Task:
Among the records that follow, find the line with "import Mathlib" and the line with "def pvDomInt (n". Set down those lines and all lines between them exactly, without adding anything.

Available data:
-- pv_equiv track=rewrite | github.com/TheLaughingDuck/todoist_taskmaker | main.py | zip_recycle
-- ===== SOURCE A (Python) =====
-- import itertools
--
-- def zip_recycle(iterable):
--     """Takes an iterable, where each element is an iterable of elements.
--     The iterables are zipped (by zip), but shorter elements are recycled.
--     The longest element in fill_values will be gone through once."""
--
--     # Regulate zip_recycle to stop once the longest element in fill_values has been passed once
--     longest = max([len(x) for x in iterable])
--     count = 0
--
--     # Unpack list of recycled iterables.
--     zipped_elements = zip(*[itertools.cycle(sublist) for sublist in iterable])
--     for element in zipped_elements:
--         yield element
--
--         count += 1
--         if count >= longest: break
-- ===== SOURCE B (Python) =====
-- def zip_recycle(iterable):
--     """Zip the sublists, recycling shorter ones, for max-length many rounds."""
--     lengths = [len(x) for x in iterable]
--     longest = max(lengths)
--     if 0 in lengths:
--         return
--     for i in range(longest):
--         yield tuple(sub[i % len(sub)] for sub in iterable)
-- ===== Notes on version B (the rewrite author's own statement) =====
-- stated objective: idiomatic
-- what changed: Replaces itertools.cycle + zip + a manual break counter with direct modular indexing sub[i % len(sub)] over range(max length); an empty sublist short-circuits to no output, which is exactly zip-of-cycles behaviour.
import Mathlib
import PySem

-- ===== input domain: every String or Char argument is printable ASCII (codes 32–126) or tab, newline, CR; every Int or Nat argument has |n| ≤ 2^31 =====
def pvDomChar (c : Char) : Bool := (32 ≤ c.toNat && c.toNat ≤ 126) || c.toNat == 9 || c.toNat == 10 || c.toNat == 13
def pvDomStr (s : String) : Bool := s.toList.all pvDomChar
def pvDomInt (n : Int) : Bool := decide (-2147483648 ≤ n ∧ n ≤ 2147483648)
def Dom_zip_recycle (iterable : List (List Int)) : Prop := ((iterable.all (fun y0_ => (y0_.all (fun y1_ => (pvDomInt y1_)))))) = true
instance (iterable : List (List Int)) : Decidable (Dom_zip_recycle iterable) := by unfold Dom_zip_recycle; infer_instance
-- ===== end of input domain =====

-- B replaces itertools.cycle + zip + a manual break counter by direct modular indexing
-- over range(max length); equivalence of the RETURN value (the generators, fully consumed) is proved.

-- ===== PORT A =====
-- itertools.cycle sublist, as a state (original, remaining): pull the next element,
-- restarting from the original when the remainder is exhausted; none = cycle empty.
def pullCycle (p : List Int × List Int) : Option (Int × (List Int × List Int)) :=
  match p.2 with
  | a :: t => some (a, (p.1, t))
  | [] =>
    match p.1 with
    | a :: t => some (a, (p.1, t))
    | [] => none

-- one step of zip(*cycles): pull from every cycle, or stop (none) if any is exhausted
def stepZip : List (List Int × List Int) → Option (List Int × List (List Int × List Int))
  | [] => some ([], [])
  | p :: ps =>
    match pullCycle p with
    | none => none
    | some (a, p') =>
      match stepZip ps with
      | none => none
      | some (vs, ps') => some (a :: vs, p' :: ps')

-- A's for-loop: yield, count, break once count ≥ longest — i.e. at most `longest` rounds.
-- (When longest ≤ 0 every sublist is empty, so zip yields nothing and the post-yield
-- break of the Python loop never runs; taking longest.toNat rounds is the same computation.)
def loopA : Nat → List (List Int × List Int) → List (List Int) → List (List Int)
  | 0, _, acc => acc.reverse
  | fuel+1, st, acc =>
    match stepZip st with
    | none => acc.reverse
    | some (vs, st') => loopA fuel st' (vs :: acc)

def zip_recycle (iterable : List (List Int)) : List (List Int) :=
  match PySem.List.max? (iterable.map (fun x => (x.length : Int))) (fun y => y) with
  | none => []  -- unreachable under Pre_: Python's max([]) raises ValueError
  | some longest => loopA longest.toNat (iterable.map (fun s => (s, s))) []

-- ===== PORT B =====
def zip_recycle_alt (iterable : List (List Int)) : List (List Int) :=
  let lengths : List Int := iterable.map (fun x => (x.length : Int))
  match PySem.List.max? lengths (fun y => y) with
  | none => []  -- unreachable under Pre_: Python's max([]) raises ValueError
  | some longest =>
    if lengths.contains 0 then []
    else
      (PySem.List.pyRange 0 longest 1).map (fun i =>
        iterable.map (fun sub => PySem.List.pyGetD sub (PySem.Int.mod i (sub.length : Int)) 0))

-- ===== PRECONDITION & SPEC =====
-- Pre_ excludes only the empty outer list, on which both Pythons raise ValueError (max of []).
def Pre_zip_recycle (iterable : List (List Int)) : Prop := iterable ≠ []
instance (iterable : List (List Int)) : Decidable (Pre_zip_recycle iterable) := by unfold Pre_zip_recycle; infer_instance
def pvWitness_zip_recycle : List (List Int) := [[1], [2, 3]]

def Spec_zip_recycle (iterable : List (List Int)) (out : List (List Int)) : Prop := out = zip_recycle_alt iterable
instance (iterable : List (List Int)) (out : List (List Int)) : Decidable (Spec_zip_recycle iterable out) := by unfold Spec_zip_recycle; infer_instance

-- ===== CLAIM (what is proved, stated in full; the proofs are below) =====
def Claim_equal_zip_recycle : Prop := ∀ (iterable : List (List Int)), Dom_zip_recycle iterable → Pre_zip_recycle iterable → Spec_zip_recycle iterable (zip_recycle iterable)

-- ===== LEMMAS AND PROOFS =====

-- number of already-consumed elements of the current round of a cycle, after k pulls
def posAfter (k n : Nat) : Nat := if k = 0 then 0 else (k - 1) % n + 1

theorem pull_spec (s : List Int) (hs : s ≠ []) (k : Nat) :
    pullCycle (s, s.drop (posAfter k s.length)) =
      some (s.getD (k % s.length) 0, (s, s.drop (posAfter (k + 1) s.length))) := by
  obtain ⟨a, t, rfl⟩ : ∃ a t, s = a :: t := by
    cases s with
    | nil => exact absurd rfl hs
    | cons a t => exact ⟨a, t, rfl⟩
  simp only [List.length_cons]
  rcases k with _ | k'
  · simp [posAfter, pullCycle]
  · have hm : k' % (t.length + 1) ≤ t.length := by
      have := Nat.mod_lt k' (y := t.length + 1) (by omega); omega
    have hj : posAfter (k' + 1) (t.length + 1) = k' % (t.length + 1) + 1 := by
      simp [posAfter]
    by_cases hlt : k' % (t.length + 1) < t.length
    · have hmod : (k' + 1) % (t.length + 1) = k' % (t.length + 1) + 1 := by
        rw [← Nat.mod_add_mod]
        exact Nat.mod_eq_of_lt (by omega)
      have hdrop : t.drop (k' % (t.length + 1)) =
          t[k' % (t.length + 1)] :: t.drop (k' % (t.length + 1) + 1) :=
        (List.getElem_cons_drop (h := hlt)).symm
      have hj2 : posAfter (k' + 1 + 1) (t.length + 1) = k' % (t.length + 1) + 2 := by
        simp [posAfter, hmod]
      rw [hj, hj2]
      simp only [List.drop_succ_cons, hdrop, hmod]
      simp [pullCycle, List.getElem?_eq_getElem hlt]
    · have heq : k' % (t.length + 1) = t.length := by omega
      have hmod : (k' + 1) % (t.length + 1) = 0 := by
        rw [← Nat.mod_add_mod, heq, Nat.mod_self]
      have hj2 : posAfter (k' + 1 + 1) (t.length + 1) = 1 := by
        simp [posAfter, hmod]
      rw [hj, hj2]
      simp [heq, pullCycle, hmod]

theorem step_spec (l : List (List Int)) (h : ∀ s ∈ l, s ≠ []) (k : Nat) :
    stepZip (l.map (fun s => (s, s.drop (posAfter k s.length)))) =
      some (l.map (fun s => s.getD (k % s.length) 0),
            l.map (fun s => (s, s.drop (posAfter (k + 1) s.length)))) := by
  induction l with
  | nil => simp [stepZip]
  | cons s l ih =>
    have hs : s ≠ [] := h s (by simp)
    have ih' := ih (fun t ht => h t (by simp [ht]))
    simp only [List.map_cons, stepZip, pull_spec s hs k, ih']

theorem loop_spec (l : List (List Int)) (h : ∀ s ∈ l, s ≠ []) (fuel : Nat) :
    ∀ (k : Nat) (acc : List (List Int)),
      loopA fuel (l.map (fun s => (s, s.drop (posAfter k s.length)))) acc =
        acc.reverse ++ (List.range fuel).map
          (fun j => l.map (fun s => s.getD ((k + j) % s.length) 0)) := by
  induction fuel with
  | zero => intro k acc; simp [loopA]
  | succ fuel ih =>
    intro k acc
    rw [loopA, step_spec l h k]
    dsimp only
    rw [ih (k + 1), List.range_succ_eq_map]
    simp only [List.map_cons, List.map_map, List.reverse_cons, List.append_assoc,
      List.cons_append, List.nil_append, Nat.add_zero]
    congr 1
    congr 1
    apply List.map_congr_left
    intro j _
    simp only [Function.comp_apply]
    apply List.map_congr_left
    intro s _
    congr 2
    omega

theorem stepZip_none (l : List (List Int)) (hs : [] ∈ l) :
    stepZip (l.map (fun t => (t, t))) = none := by
  induction l with
  | nil => simp at hs
  | cons s l ih =>
    rcases List.mem_cons.mp hs with h | h
    · simp [stepZip, pullCycle, ← h]
    · simp only [List.map_cons, stepZip]
      cases hp : pullCycle (s, s) with
      | none => rfl
      | some v => rw [ih h]

theorem loopA_of_none (fuel : Nat) (st : List (List Int × List Int))
    (h : stepZip st = none) : loopA fuel st [] = [] := by
  cases fuel <;> simp [loopA, h]

-- ===== VERDICT (by name: the statement is the Claim_ definition above) =====
theorem zip_recycle_spec : Claim_equal_zip_recycle := by
  intro iterable _ hpre
  unfold Spec_zip_recycle
  cases hmax : PySem.List.max? (iterable.map (fun x => (x.length : Int))) (fun y => y) with
  | none => simp only [zip_recycle, zip_recycle_alt, hmax]
  | some L =>
    simp only [zip_recycle, zip_recycle_alt, hmax]
    by_cases h0 : (iterable.map (fun x => (x.length : Int))).contains 0
    · -- some sublist is empty: zip of cycles yields nothing; B returns [] by its guard
      have hmem : [] ∈ iterable := by
        rw [List.contains_iff_mem, List.mem_map] at h0
        obtain ⟨s, hsmem, hslen⟩ := h0
        cases s with
        | nil => exact hsmem
        | cons a t => exfalso; simp at hslen; omega
      rw [if_pos h0, loopA_of_none _ _ (stepZip_none iterable hmem)]
    · -- no empty sublist: both sides are modular indexing over range(longest)
      have hne : ∀ s ∈ iterable, s ≠ [] := by
        intro s hsmem hnil
        subst hnil
        exact h0 (by rw [List.contains_iff_mem, List.mem_map]; exact ⟨[], hsmem, rfl⟩)
      rw [if_neg h0]
      have hst : iterable.map (fun s => (s, s)) =
          iterable.map (fun s => (s, s.drop (posAfter 0 s.length))) := by
        simp [posAfter]
      rw [hst, loop_spec iterable hne L.toNat 0 []]
      rw [PySem.List.pyRange_one]
      simp only [List.map_map, List.reverse_nil, List.nil_append, Int.sub_zero,
        Nat.zero_add, Int.zero_add]
      apply List.map_congr_left
      intro j _
      apply List.map_congr_left
      intro s hsmem
      rw [PySem.Int.mod_natCast, PySem.List.pyGetD_natCast]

Exercise output:
import Mathlib
import PySem

-- ===== input domain: every String or Char argument is printable ASCII (codes 32–126) or tab, newline, CR; every Int or Nat argument has |n| ≤ 2^31 =====
def pvDomChar (c : Char) : Bool := (32 ≤ c.toNat && c.toNat ≤ 126) || c.toNat == 9 || c.toNat == 10 || c.toNat == 13
def pvDomStr (s : String) : Bool := s.toList.all pvDomChar
def pvDomInt (n : Int) : Bool := decide (-2147483648 ≤ n ∧ n ≤ 2147483648)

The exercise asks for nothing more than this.